The MLPerf partners represent part of an ecosystem of nearly two dozen cloud-service providers and original equipment manufacturers (OEMs) with products or plans for online instances, servers and PCIe cards using NVIDIA A100 GPUs. Many of these partners used containers on NGC, NVIDIA’s software hub, along with publicly-available frameworks for their submissions.

According to Paresh Kharya, Senior Director of product management, Data Center Computing, NVIDIA, the real winners are customers who enjoy these performance levels to transform their businesses more quickly and more cost-effectively with AI. "We are just getting started," he said. "Enterprises and industries are just starting to adopt AI."

In addition to breaking performance records, the A100, the first processor based on the NVIDIA Ampere architecture, has hit the market faster than previous NVIDIA GPUs.
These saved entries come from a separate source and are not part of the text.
-- pv_equiv track=rewrite | github.com/hanqpark/algorithm_training | programmers/level_2/멀리 뛰기.py | bfs
-- ===== SOURCE A (Python) =====
-- from collections import deque
--
-- def bfs(n):
--     dq = deque([0])
--     cnt = 0
--     while dq:
--         now = dq.popleft()
--         if now == n:
--             cnt += 1
--         elif now < n:
--             dq.append(now+1)
--             dq.append(now+2)
--     return cnt
-- ===== SOURCE B (Python) =====
-- def bfs(n):
--     if n < 0:
--         return 0
--     a, b = 1, 0
--     for _ in range(n):
--         a, b = a + b, a
--     return a
-- ===== Notes on version B (the rewrite author's own statement) =====
-- stated objective: faster
-- what changed: Replaced the breadth-first enumeration of every individual +1/+2 path (exponentially many deque pops) with an iterative two-variable Fibonacci recurrence counting paths per position.
import Mathlib
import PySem

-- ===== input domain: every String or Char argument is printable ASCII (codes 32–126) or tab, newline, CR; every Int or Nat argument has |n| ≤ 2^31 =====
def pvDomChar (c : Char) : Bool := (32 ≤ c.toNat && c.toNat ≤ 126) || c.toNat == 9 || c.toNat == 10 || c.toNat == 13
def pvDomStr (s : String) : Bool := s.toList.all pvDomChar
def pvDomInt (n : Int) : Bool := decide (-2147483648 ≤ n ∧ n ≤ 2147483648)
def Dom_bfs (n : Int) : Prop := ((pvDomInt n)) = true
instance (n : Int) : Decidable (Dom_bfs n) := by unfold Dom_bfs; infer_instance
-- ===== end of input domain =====

-- B replaces A's exponential breadth-first path enumeration by an O(n) two-variable
-- Fibonacci-style recurrence; same return value for every n.

-- ===== PORT A =====
-- needed by the port's decreasing_by: splitting a node of distance d ≥ 1 into its
-- two children strictly shrinks the 3-power potential
theorem pvPow3_split (d : Int) (hd : 1 ≤ d) :
    3 ^ ((d-1).toNat) + 3 ^ ((d-2).toNat) < 3 ^ (d.toNat) := by
  rcases eq_or_lt_of_le hd with h | h
  · have : d.toNat = 1 := by omega
    have h1 : (d-1).toNat = 0 := by omega
    have h2 : (d-2).toNat = 0 := by omega
    simp [this, h1, h2]
  · have h2 : 2 ≤ d := by omega
    have hk : d.toNat = (d-2).toNat + 2 := by omega
    have hk1 : (d-1).toNat = (d-2).toNat + 1 := by omega
    rw [hk, hk1, pow_succ, pow_succ, pow_succ]
    have hp : 1 ≤ 3 ^ ((d-2).toNat) := Nat.one_le_pow _ _ (by norm_num)
    nlinarith [hp]

-- the while-loop over the deque, transliterated; the deque is the standard two-list
-- functional queue (pop from `front`, push onto `back`), giving the same pop order
def bfsLoop (n : Int) (front back : List Int) (cnt : Int) : Int :=
  match front, back with
  | now :: rest, back =>
    if now = n then bfsLoop n rest back (cnt + 1)
    else if now < n then bfsLoop n rest ((now + 2) :: (now + 1) :: back) cnt
    else bfsLoop n rest back cnt
  | [], [] => cnt
  | [], b :: bs => bfsLoop n (b :: bs).reverse [] cnt
termination_by (((front ++ back).map (fun x => 3 ^ ((n - x).toNat))).sum, back.length)
decreasing_by
  · apply Prod.Lex.left
    simp only [List.cons_append, List.map_cons, List.sum_cons]
    have : 1 ≤ 3 ^ ((n - now).toNat) := Nat.one_le_pow _ _ (by norm_num)
    omega
  · apply Prod.Lex.left
    simp only [List.cons_append, List.map_cons, List.map_append, List.sum_cons, List.sum_append]
    have hd : 1 ≤ n - now := by omega
    have := pvPow3_split (n - now) hd
    have e1 : n - (now + 1) = (n - now) - 1 := by ring
    have e2 : n - (now + 2) = (n - now) - 2 := by ring
    rw [e1, e2]
    omega
  · apply Prod.Lex.left
    simp only [List.cons_append, List.map_cons, List.sum_cons]
    have : 1 ≤ 3 ^ ((n - now).toNat) := Nat.one_le_pow _ _ (by norm_num)
    omega
  · have : ((List.reverse (b :: bs) ++ []).map (fun x => 3 ^ ((n - x).toNat))).sum
        = (([] ++ (b :: bs)).map (fun x => 3 ^ ((n - x).toNat))).sum := by
      simp [List.sum_reverse]; omega
    rw [this]
    apply Prod.Lex.right
    simp

def bfs (n : Int) : Int := bfsLoop n [0] [] 0

-- ===== PORT B =====
def bfs_alt (n : Int) : Int :=
  if n < 0 then 0
  else
    ((List.range n.toNat).foldl (fun (p : Int × Int) _ => (p.1 + p.2, p.1)) (1, 0)).1

-- ===== PRECONDITION & SPEC =====
def Spec_bfs (n : Int) (out : Int) : Prop := out = bfs_alt n
instance (n : Int) (out : Int) : Decidable (Spec_bfs n out) := by unfold Spec_bfs; infer_instance

-- ===== CLAIM (what is proved, stated in full; the proofs are below) =====
def Claim_equal_bfs : Prop := ∀ (n : Int), Dom_bfs n → Spec_bfs n (bfs n)

-- ===== LEMMAS AND PROOFS =====

-- number of +1/+2 paths covering distance k
def pvFib : Nat → Int
  | 0 => 1
  | 1 => 1
  | (k+2) => pvFib (k+1) + pvFib k

-- paths from position x to target n
def pvPaths (n x : Int) : Int := if n - x < 0 then 0 else pvFib ((n - x).toNat)

theorem pvPaths_eq_self (n : Int) : pvPaths n n = 1 := by
  simp [pvPaths, pvFib]

theorem pvPaths_gt (n x : Int) (h : n < x) : pvPaths n x = 0 := by
  simp [pvPaths]; omega

theorem pvPaths_rec (n x : Int) (h : x < n) :
    pvPaths n x = pvPaths n (x + 1) + pvPaths n (x + 2) := by
  rcases eq_or_lt_of_le (by omega : x + 1 ≤ n) with h1 | h1
  · have e2 : n - (x+2) < 0 := by omega
    simp only [pvPaths]
    rw [if_neg (by omega), if_neg (by omega), if_pos e2]
    have t0 : (n - x).toNat = 1 := by omega
    have t1 : (n - (x+1)).toNat = 0 := by omega
    simp [t0, t1, pvFib]
  · have e2 : ¬ n - (x+2) < 0 := by omega
    have hk : (n - x).toNat = (n - (x+2)).toNat + 2 := by omega
    have hk1 : (n - (x+1)).toNat = (n - (x+2)).toNat + 1 := by omega
    simp only [pvPaths, if_neg (by omega : ¬ n - x < 0), if_neg (by omega : ¬ n - (x+1) < 0),
      if_neg e2, hk, hk1, pvFib]

-- loop invariant: bfsLoop returns cnt plus the number of paths from each queued node
theorem bfsLoop_eq (n : Int) (front back : List Int) (cnt : Int) :
    bfsLoop n front back cnt = cnt + ((front ++ back.reverse).map (pvPaths n)).sum := by
  fun_induction bfsLoop n front back cnt with
  | case1 cnt rest back ih =>
      rw [ih]
      simp only [List.cons_append, List.map_cons, List.sum_cons, pvPaths_eq_self]
      ring
  | case2 cnt now rest back hne hlt ih =>
      rw [ih]
      simp only [List.reverse_cons, List.append_assoc, List.cons_append, List.map_append,
        List.map_cons, List.sum_append, List.sum_cons, List.map_nil, List.sum_nil,
        pvPaths_rec n now hlt]
      ring
  | case3 cnt now rest back hne hge ih =>
      rw [ih]
      simp only [List.cons_append, List.map_cons, List.sum_cons, pvPaths_gt n now (by omega)]
      ring
  | case4 cnt => simp
  | case5 cnt b bs ih =>
      rw [ih]
      simp

-- B's fold state after k steps is (pvFib k, previous value)
theorem pvFold_range (k : Nat) :
    ((List.range k).foldl (fun (p : Int × Int) _ => (p.1 + p.2, p.1)) (1, 0)).1 = pvFib k := by
  suffices h : ∀ m : Nat, (List.range (m+1)).foldl (fun (p : Int × Int) _ => (p.1 + p.2, p.1)) (1, 0)
      = (pvFib (m+1), pvFib m) by
    cases k with
    | zero => simp [pvFib]
    | succ m => rw [h m]
  intro m
  induction m with
  | zero => simp [List.range_succ, pvFib]
  | succ m ih =>
      rw [List.range_succ, List.foldl_append, ih]
      simp [pvFib]

-- ===== VERDICT (by name: the statement is the Claim_ definition above) =====
theorem bfs_spec : Claim_equal_bfs := by
  intro n _
  show bfs n = bfs_alt n
  rw [bfs, bfsLoop_eq]
  simp only [List.reverse_nil, List.append_nil, List.map_cons, List.map_nil, List.sum_cons,
    List.sum_nil]
  by_cases h : n < 0
  · simp [bfs_alt, if_pos h, pvPaths_gt n 0 h]
  · simp only [bfs_alt, pvFold_range, pvPaths, sub_zero, if_neg (by omega : ¬ n < 0)]
    ring
lemma odd_case (n : Int) (h3 : 3 ≤ n) (hodd : n % 2 = 1) : countPerfect n = 0 := by
  simp only [countPerfect]
  rw [PySem.List.pyGetD_of_nonneg _ _ (by omega)]
  rw [outer_pres n.toNat (n + 1) _ (by
    intro i hi
    have h := (PySem.List.mem_pyRange_iff_of_pos (by norm_num) i).mp hi
    omega)]
  have g2 : (2 : Nat) ≠ n.toNat := by omega
  have g1 : (1 : Nat) ≠ n.toNat := by omega
  have g0 : (0 : Nat) ≠ n.toNat := by omega
  simp [List.getD, List.getElem?_set_ne g2, List.getElem?_set_ne g1, List.getElem?_set_ne g0,
    List.getElem?_replicate]
  split <;> rfl

-- ===== VERDICT (by name: the statement is the Claim_ definition above) =====
theorem countPerfect_spec : Claim_equal_countPerfect := by
  intro n _ hpre
  unfold Pre_countPerfect at hpre
  unfold Spec_countPerfect
  rcases Int.emod_two_eq n with h | h
  · have hm : 1 ≤ n.toNat / 2 := by omega
    have hn : n = ((2 * (n.toNat / 2) : Nat) : Int) := by push_cast; omega
    rw [hn, even_case _ hm, alt_even]
  · have h3 : 3 ≤ n := by omega
    rw [odd_case n h3 h, alt_odd n h]
-- B's incremental loop advances (k, k!) to (kOf prim, (kOf prim)!); its k stays below prim,
-- so prim - k ≤ fuel suffices
theorem advB_spec : ∀ (fuel k fact prim : Nat), 1 ≤ k → fact = k.factorial →
    k.factorial ≤ prim → prim - k ≤ fuel →
    advB fuel k fact prim = (kOf prim, (kOf prim).factorial) := by
  intro fuel
  induction fuel with
  | zero =>
    intro k fact prim hk hfact hle hfuel
    rw [advB]
    have hself : k + 1 ≤ (k + 1).factorial := Nat.self_le_factorial (k + 1)
    have hlt : prim < (k + 1).factorial := by omega
    rw [kOf_unique prim k hle hlt, hfact]
  | succ f ih =>
    intro k fact prim hk hfact hle hfuel
    rw [advB]
    by_cases h : fact * (k + 1) ≤ prim
    · rw [if_pos h]
      have hfs : fact * (k + 1) = (k + 1).factorial := by
        rw [hfact, Nat.factorial_succ, Nat.mul_comm]
      have hkp : k + 1 ≤ prim := by
        have h1 : k + 1 ≤ fact * (k + 1) :=
          Nat.le_mul_of_pos_left _ (hfact ▸ Nat.factorial_pos k)
        omega
      exact ih (k + 1) _ prim (by omega) hfs (by omega) (by omega)
    · rw [if_neg h]
      have hlt : prim < (k + 1).factorial := by
        rw [Nat.factorial_succ, Nat.mul_comm, ← hfact]; omega
      rw [kOf_unique prim k hle hlt, hfact]

-- the two sequence-building loops agree on any list of elements ≥ 2
theorem seqs_eq (ps : List Nat) : ∀ (i prim k fact : Nat),
    (∀ p ∈ ps, 2 ≤ p) → 1 ≤ i → 1 ≤ prim → k = kOf prim → fact = k.factorial →
    seqA ps i prim = seqB ps prim k fact (i == 1) := by
  induction ps with
  | nil => intro _ _ _ _ _ _ _ _ _; rfl
  | cons p rest ih =>
    intro i prim k fact hps hi hprim hk hfact
    have hp2 : 2 ≤ p := hps p (by simp)
    have hprim' : 1 ≤ prim * p := Nat.mul_pos hprim (by omega)
    have hk1 : 1 ≤ k := hk ▸ kOf_pos prim hprim
    have hle : k.factorial ≤ prim * p := by
      calc k.factorial ≤ prim := hk ▸ kOf_fact_le prim hprim
        _ ≤ prim * p := Nat.le_mul_of_pos_right _ (by omega)
    have hadv : advB (prim * p) k fact (prim * p) = (kOf (prim * p), (kOf (prim * p)).factorial) :=
      advB_spec (prim * p) k fact (prim * p) hk1 hfact hle (Nat.sub_le _ _)
    unfold seqA seqB
    simp only [hadv]
    congr 1
    · by_cases h1 : i = 1
      · simp [h1]
      · have : (i == 1) = false := by simpa using h1
        rw [if_neg h1, this, if_neg (by simp)]
        rw [fn_oeis_eq (prim * p) hprim']
    · have : (i + 1 == 1) = false := by simp; omega
      rw [← this]
      exact ih (i + 1) (prim * p) _ _ (fun q hq => hps q (by simp [hq])) (by omega) hprim' rfl rfl

theorem prList_two : prList 2 = [] := by decide

-- ===== VERDICT (by name: the statement is the Claim_ definition above) =====
theorem generate_A085302_spec : Claim_equal_generate_A085302 := by
  intro n_max _
  unfold Spec_generate_A085302 generate_A085302 generate_A085302_alt generate_primes
  obtain ⟨hAB, C, hPr⟩ := loops_eq n_max (2 ^ n_max.toNat + 2) 2 (by omega)
  rw [prList_two] at hAB hPr
  have hmem : ∀ p ∈ loopA n_max (2 ^ n_max.toNat + 2) [] 2, 2 ≤ p := by
    rw [hPr]; exact prList_two_le
  have key := seqs_eq (loopA n_max (2 ^ n_max.toNat + 2) [] 2) 1 1 1 1 hmem (by omega) (by omega)
    kOf_one.symm (by simp [Nat.factorial])
  rw [← hAB]
  simpa using key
At launch, it powered NVIDIA’s third-generation DGX systems, and it became publicly available in a Google cloud service just six weeks later.

Also helping meet the strong demand for A100 are leading cloud providers, such as Amazon Web Services, Baidu Cloud, Microsoft Azure and Tencent Cloud, as well as dozens of major server makers, including Dell Technologies, Hewlett Packard Enterprise, Inspur and Supermicro.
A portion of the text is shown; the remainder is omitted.